From a strictly legal perspective, secularism is extremely positive: it creates a universal freedom to believe or not to believe, and protects individuals from any public interference in their belief, provided that their belief or lack of it does not disturb the peace. As the philosopher Catherine Kintzler wrote in the French weekly Marianne: unlike religion, secularism creates freedom. What religion has ever recognised the rights to believe and not to believe? What religion has promoted the physical emancipation of women?
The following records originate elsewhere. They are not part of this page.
-- pv_equiv track=rewrite | github.com/frankRenlf/python_practice | clrs/leetcode/T2460.py | applyOperations2
-- ===== SOURCE A (Python) =====
-- from typing import List
--
-- def applyOperations2(nums: List[int]) -> List[int]:
--     n = len(nums)
--     j = 0
--     for i in range(n):
--         if i + 1 < n and nums[i] == nums[i + 1]:
--             nums[i] *= 2
--             nums[i + 1] = 0
--         if nums[i] > 0:
--             nums[i], nums[j] = nums[j], nums[i]
--             j += 1
--     return nums
-- ===== SOURCE B (Python) =====
-- from typing import List
--
-- def applyOperations2(nums: List[int]) -> List[int]:
--     # Pass 1: double each element that equals its successor (zeroing the successor),
--     # carried along as the previous value instead of index lookahead.
--     doubled = []
--     prev = None
--     for x in nums:
--         if prev is None:
--             prev = x
--         elif prev == x:
--             doubled.append(prev * 2)
--             prev = 0
--         else:
--             doubled.append(prev)
--             prev = x
--     if prev is not None:
--         doubled.append(prev)
--     # Pass 2: standard swap partition moving the positive values to the front.
--     j = 0
--     for i in range(len(doubled)):
--         if doubled[i] > 0:
--             doubled[i], doubled[j] = doubled[j], doubled[i]
--             j += 1
--     nums[:] = doubled
--     return nums
-- ===== Notes on version B (the rewrite author's own statement) =====
-- stated objective: alternative
-- what changed: Splits A's fused single loop into two independent passes: the doubling is restructured around a carried previous value over the list's values (no index lookahead into a mutating array), and the compaction becomes a separate standard swap-partition pass; the result is written back with nums[:]=.
import Mathlib
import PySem

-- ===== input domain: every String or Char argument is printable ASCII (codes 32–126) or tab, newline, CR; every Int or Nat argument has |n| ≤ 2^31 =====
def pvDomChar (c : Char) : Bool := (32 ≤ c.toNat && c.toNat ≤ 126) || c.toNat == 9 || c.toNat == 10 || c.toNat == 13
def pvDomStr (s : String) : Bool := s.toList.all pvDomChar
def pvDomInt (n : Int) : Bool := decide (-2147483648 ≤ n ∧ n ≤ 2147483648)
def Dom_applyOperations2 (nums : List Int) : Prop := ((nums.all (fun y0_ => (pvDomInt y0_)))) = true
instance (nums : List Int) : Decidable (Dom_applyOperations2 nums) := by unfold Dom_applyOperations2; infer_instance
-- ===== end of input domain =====

-- B splits A's fused loop into two independent passes: a carry-based doubling pass over
-- the values (no index lookahead), then the standard swap partition; equal return value,
-- and both mutate the argument list in place to that same value.


-- ===== PORT A =====
-- one iteration of A's loop body (indices i over range n, state = (array, j))
def stepA (n : Nat) (st : List Int × Nat) (i : Nat) : List Int × Nat :=
  let a := st.1
  let j := st.2
  let a := if i + 1 < n ∧ a.getD i 0 = a.getD (i + 1) 0
           then (a.set i (a.getD i 0 * 2)).set (i + 1) 0 else a
  if a.getD i 0 > 0 then ((a.set i (a.getD j 0)).set j (a.getD i 0), j + 1)
  else (a, j)

def applyOperations2 (nums : List Int) : List Int :=
  let n := nums.length
  ((List.range n).foldl (stepA n) (nums, 0)).1

-- ===== PORT B =====
-- pass 1 step: carry-based doubling (state = (doubled, carry); carry none = Python's prev is None)
def stepD (st : List Int × Option Int) (x : Int) : List Int × Option Int :=
  match st.2 with
  | none => (st.1, some x)
  | some c => if c = x then (st.1 ++ [c * 2], some 0) else (st.1 ++ [c], some x)

-- pass 2 step: swap partition (state = (array, j))
def stepB (st : List Int × Nat) (i : Nat) : List Int × Nat :=
  if st.1.getD i 0 > 0 then ((st.1.set i (st.1.getD st.2 0)).set st.2 (st.1.getD i 0), st.2 + 1)
  else st

def applyOperations2_alt (nums : List Int) : List Int :=
  let st := nums.foldl stepD ([], none)
  let doubled := match st.2 with | none => st.1 | some c => st.1 ++ [c]
  ((List.range doubled.length).foldl stepB (doubled, 0)).1

-- ===== PRECONDITION & SPEC =====
def Spec_applyOperations2 (nums : List Int) (out : List Int) : Prop := out = applyOperations2_alt nums
instance (nums : List Int) (out : List Int) : Decidable (Spec_applyOperations2 nums out) := by unfold Spec_applyOperations2; infer_instance

-- ===== CLAIM (what is proved, stated in full; the proofs are below) =====
def Claim_equal_applyOperations2 : Prop := ∀ (nums : List Int), Dom_applyOperations2 nums → Spec_applyOperations2 nums (applyOperations2 nums)

-- ===== LEMMAS AND PROOFS =====

-- reference doubling pass (structural recursion)
def dbl : List Int → List Int
  | [] => []
  | [x] => [x]
  | x :: y :: t => if x = y then x * 2 :: dbl (0 :: t) else x :: dbl (y :: t)
termination_by l => l.length

-- reference compaction pass on a plain queue
def stepQ (st : List Int × List Int) (x : Int) : List Int × List Int :=
  if x > 0 then (st.1 ++ [x], match st.2 with | [] => [] | b :: t => t ++ [b])
  else (st.1, st.2 ++ [x])

theorem getD_len (L l2 : List Int) : (L ++ l2).getD L.length 0 = l2.getD 0 0 := by
  simp [List.getD, List.getElem?_append_right]

theorem set_len (L l2 : List Int) (v : Int) : (L ++ l2).set L.length v = L ++ l2.set 0 v := by
  simp

theorem finD_foldl : ∀ (l acc : List Int) (c : Int),
    (match (l.foldl stepD (acc, some c)).2 with
     | none => (l.foldl stepD (acc, some c)).1
     | some d => (l.foldl stepD (acc, some c)).1 ++ [d]) = acc ++ dbl (c :: l) := by
  intro l
  induction l with
  | nil => intro acc c; simp [dbl]
  | cons x t ih =>
    intro acc c
    by_cases hc : c = x
    · simp only [List.foldl_cons, stepD, if_pos hc, ih, dbl, List.append_assoc,
        List.singleton_append]
    · simp only [List.foldl_cons, stepD, ih, dbl, List.append_assoc,
        List.singleton_append, if_neg hc]

-- the swap half of A's loop body sends (pos, buf, z) to stepQ's next state
theorem stepA_swap (pos buf rest' : List Int) (z : Int) :
    (if (pos ++ buf ++ z :: rest').getD ((pos ++ buf).length) 0 > 0 then
       (((pos ++ buf ++ z :: rest').set ((pos ++ buf).length)
           ((pos ++ buf ++ z :: rest').getD pos.length 0)).set pos.length
           ((pos ++ buf ++ z :: rest').getD ((pos ++ buf).length) 0), pos.length + 1)
     else (pos ++ buf ++ z :: rest', pos.length))
    = ((stepQ (pos, buf) z).1 ++ (stepQ (pos, buf) z).2 ++ rest', (stepQ (pos, buf) z).1.length) := by
  have hz : (pos ++ buf ++ z :: rest').getD ((pos ++ buf).length) 0 = z := by
    rw [getD_len]; rfl
  by_cases hp : z > 0
  · rw [if_pos (by rw [hz]; exact hp)]
    cases buf with
    | nil =>
      simp only [List.append_nil] at hz ⊢
      rw [hz, set_len, set_len]
      simp [stepQ, if_pos hp]
    | cons b bt =>
      have hj : (pos ++ (b :: bt) ++ z :: rest').getD pos.length 0 = b := by
        rw [List.append_assoc, getD_len]; rfl
      rw [hz, hj]
      have hs1 : (pos ++ (b :: bt) ++ z :: rest').set ((pos ++ (b :: bt)).length) b
          = pos ++ (b :: bt) ++ b :: rest' := by
        rw [set_len]; rfl
      rw [hs1]
      have hs2 : (pos ++ (b :: bt) ++ b :: rest').set pos.length z
          = pos ++ z :: (bt ++ b :: rest') := by
        rw [List.append_assoc, set_len]; rfl
      rw [hs2]
      simp [stepQ, if_pos hp]
  · rw [if_neg (by rw [hz]; exact hp)]
    simp [stepQ, if_neg hp, List.append_assoc]

theorem mainA : ∀ (m : Nat) (rest pos buf : List Int) (n : Nat), rest.length = m →
    n = pos.length + buf.length + rest.length →
    ((List.range' (pos.length + buf.length) rest.length).foldl (stepA n) (pos ++ buf ++ rest, pos.length)).1
    = ((dbl rest).foldl stepQ (pos, buf)).1 ++ ((dbl rest).foldl stepQ (pos, buf)).2 := by
  intro m
  induction m with
  | zero =>
    intro rest pos buf n hlen hn
    rw [List.length_eq_zero_iff] at hlen
    subst hlen
    simp [dbl]
  | succ m ih =>
    intro rest pos buf n hlen hn
    cases rest with
    | nil => simp at hlen
    | cons x t =>
      have key : ∃ (z : Int) (rest' : List Int), dbl (x :: t) = z :: dbl rest' ∧
          rest'.length = t.length ∧
          stepA n (pos ++ buf ++ x :: t, pos.length) (pos.length + buf.length)
            = ((stepQ (pos, buf) z).1 ++ (stepQ (pos, buf) z).2 ++ rest',
               (stepQ (pos, buf) z).1.length) := by
        have hk : pos.length + buf.length = (pos ++ buf).length := by simp
        have hx0 : (pos ++ buf ++ x :: t).getD ((pos ++ buf).length) 0 = x := by
          rw [getD_len]; rfl
        cases t with
        | nil =>
          refine ⟨x, [], by simp [dbl], rfl, ?_⟩
          have hguard : ¬((pos ++ buf).length + 1 < n ∧
              (pos ++ buf ++ [x]).getD ((pos ++ buf).length) 0
                = (pos ++ buf ++ [x]).getD ((pos ++ buf).length + 1) 0) := by
            intro ⟨h1, _⟩
            simp at hn
            omega
          simp only [stepA, hk, if_neg hguard]
          exact stepA_swap pos buf [] x
        | cons y t' =>
          have hx1 : (pos ++ buf ++ x :: y :: t').getD ((pos ++ buf).length + 1) 0 = y := by
            have : pos ++ buf ++ x :: y :: t' = (pos ++ buf ++ [x]) ++ y :: t' := by simp
            rw [this]
            have : (pos ++ buf).length + 1 = (pos ++ buf ++ [x]).length := by simp; omega
            rw [this, getD_len]; rfl
          have hlt : (pos ++ buf).length + 1 < n := by simp at hn ⊢; omega
          by_cases hxy : x = y
          · refine ⟨x * 2, 0 :: t', by rw [dbl]; simp [hxy], by simp, ?_⟩
            have hguard : ((pos ++ buf).length + 1 < n ∧
                (pos ++ buf ++ x :: y :: t').getD ((pos ++ buf).length) 0
                  = (pos ++ buf ++ x :: y :: t').getD ((pos ++ buf).length + 1) 0) := by
              exact ⟨hlt, by rw [hx0, hx1, hxy]⟩
            simp only [stepA, hk, if_pos hguard]
            have hs1 : (pos ++ buf ++ x :: y :: t').set ((pos ++ buf).length)
                ((pos ++ buf ++ x :: y :: t').getD ((pos ++ buf).length) 0 * 2)
                = pos ++ buf ++ (x * 2) :: y :: t' := by
              rw [hx0, set_len]; rfl
            rw [hs1]
            have hs2 : (pos ++ buf ++ (x * 2) :: y :: t').set ((pos ++ buf).length + 1) 0
                = pos ++ buf ++ (x * 2) :: 0 :: t' := by
              have e1 : pos ++ buf ++ (x * 2) :: y :: t' = (pos ++ buf ++ [x * 2]) ++ y :: t' := by
                simp
              have e2 : (pos ++ buf).length + 1 = (pos ++ buf ++ [x * 2]).length := by
                simp; omega
              rw [e1, e2, set_len]; simp
            rw [hs2]
            exact stepA_swap pos buf (0 :: t') (x * 2)
          · refine ⟨x, y :: t', by rw [dbl]; simp [hxy], rfl, ?_⟩
            have hguard : ¬((pos ++ buf).length + 1 < n ∧
                (pos ++ buf ++ x :: y :: t').getD ((pos ++ buf).length) 0
                  = (pos ++ buf ++ x :: y :: t').getD ((pos ++ buf).length + 1) 0) := by
              intro ⟨_, h2⟩
              rw [hx0, hx1] at h2
              exact hxy h2
            simp only [stepA, hk, if_neg hguard]
            exact stepA_swap pos buf (y :: t') x
      obtain ⟨z, rest', hd, hlen', hstep⟩ := key
      have hq : (stepQ (pos, buf) z).1.length + (stepQ (pos, buf) z).2.length
          = pos.length + buf.length + 1 := by
        unfold stepQ
        by_cases hp : z > 0
        · cases buf <;> simp [if_pos hp]; omega
        · simp [if_neg hp]; omega
      rw [List.length_cons, List.range'_succ, List.foldl_cons, hstep, hd, List.foldl_cons,
        ← hq, ← hlen']
      exact ih rest' (stepQ (pos, buf) z).1 (stepQ (pos, buf) z).2 n (by simp only [List.length_cons] at hlen; omega)
        (by simp only [List.length_cons] at hn; omega)

-- B's swap pass realises the same queue fold stepQ
theorem mainB : ∀ (rest pos buf : List Int),
    ((List.range' (pos.length + buf.length) rest.length).foldl stepB (pos ++ buf ++ rest, pos.length)).1
    = (rest.foldl stepQ (pos, buf)).1 ++ (rest.foldl stepQ (pos, buf)).2 := by
  intro rest
  induction rest with
  | nil => intro pos buf; simp
  | cons z rest' ih =>
    intro pos buf
    have hk : pos.length + buf.length = (pos ++ buf).length := by simp
    have hstep : stepB (pos ++ buf ++ z :: rest', pos.length) ((pos ++ buf).length)
        = ((stepQ (pos, buf) z).1 ++ (stepQ (pos, buf) z).2 ++ rest',
           (stepQ (pos, buf) z).1.length) := by
      simp only [stepB]
      exact stepA_swap pos buf rest' z
    have hq : (stepQ (pos, buf) z).1.length + (stepQ (pos, buf) z).2.length
        = pos.length + buf.length + 1 := by
      unfold stepQ
      by_cases hp : z > 0
      · cases buf <;> simp [if_pos hp]; omega
      · simp [if_neg hp]; omega
    rw [List.length_cons, List.range'_succ, List.foldl_cons, hk, hstep, List.foldl_cons, ← hk, ← hq]
    exact ih (stepQ (pos, buf) z).1 (stepQ (pos, buf) z).2

-- ===== VERDICT (by name: the statement is the Claim_ definition above) =====
theorem applyOperations2_spec : Claim_equal_applyOperations2 := by
  intro nums _
  unfold Spec_applyOperations2
  have hd : (match (nums.foldl stepD ([], none)).2 with
      | none => (nums.foldl stepD ([], none)).1
      | some c => (nums.foldl stepD ([], none)).1 ++ [c]) = dbl nums := by
    cases nums with
    | nil => simp [dbl]
    | cons x t =>
      have := finD_foldl t [] x
      simpa [stepD] using this
  have hA := mainA nums.length nums [] [] nums.length rfl (by simp)
  simp only [List.length_nil, Nat.add_zero, List.nil_append, List.append_nil] at hA
  have hB := mainB (dbl nums) [] []
  simp only [List.length_nil, Nat.add_zero, List.nil_append] at hB
  simp only [applyOperations2, applyOperations2_alt]
  rw [hd, List.range_eq_range', List.range_eq_range', hA, hB]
What religion accepts what believers would deem to be blasphemous words?
Instead of speaking of positive secularism, President Sarkozy would have done better to demand in the name of secularism that religions such as Catholicism be less exclusive in their political, intellectual and legal views - or, in other words, more positive.
Poirier points out that according to the political scientist Caroline Fourest, author of a recent book on the Catholic Church, the sympathy between the Pope and the French president shouldn't be surprising. Their “new idea” is a Trojan horse. The term “positive secularism” was actually coined in 2005 by the then Cardinal Ratzinger, whose views have inspired two of President Sarkozy's close aides and speechwriters, the practising Catholic Emmanuelle Mignon and the Dominican friar Philippe Verdin. Poirier: “So what we have witnessed is Nicolas Sarkozy pretending to have an idea that originated at the Vatican, while the Pope, its delighted author, sits back and waits for the president to implement ‘his’ idea. A few days ago, in an interview with the Catholic French daily La Croix, Benedict's private secretary clearly stated that the Holy Father expected the president of France to diligently transform this idea into acts. Machiavelli would be impressed.”
“Is the Roman Catholic Church a beleaguered underdog, fighting for a voice in secular Europe, or a still-mighty power, wielding its influence on European law through friendly center-right governments?” asks the International Herald Tribune. Well, I don’t think Poirier would answer the “beleaguered underdog”.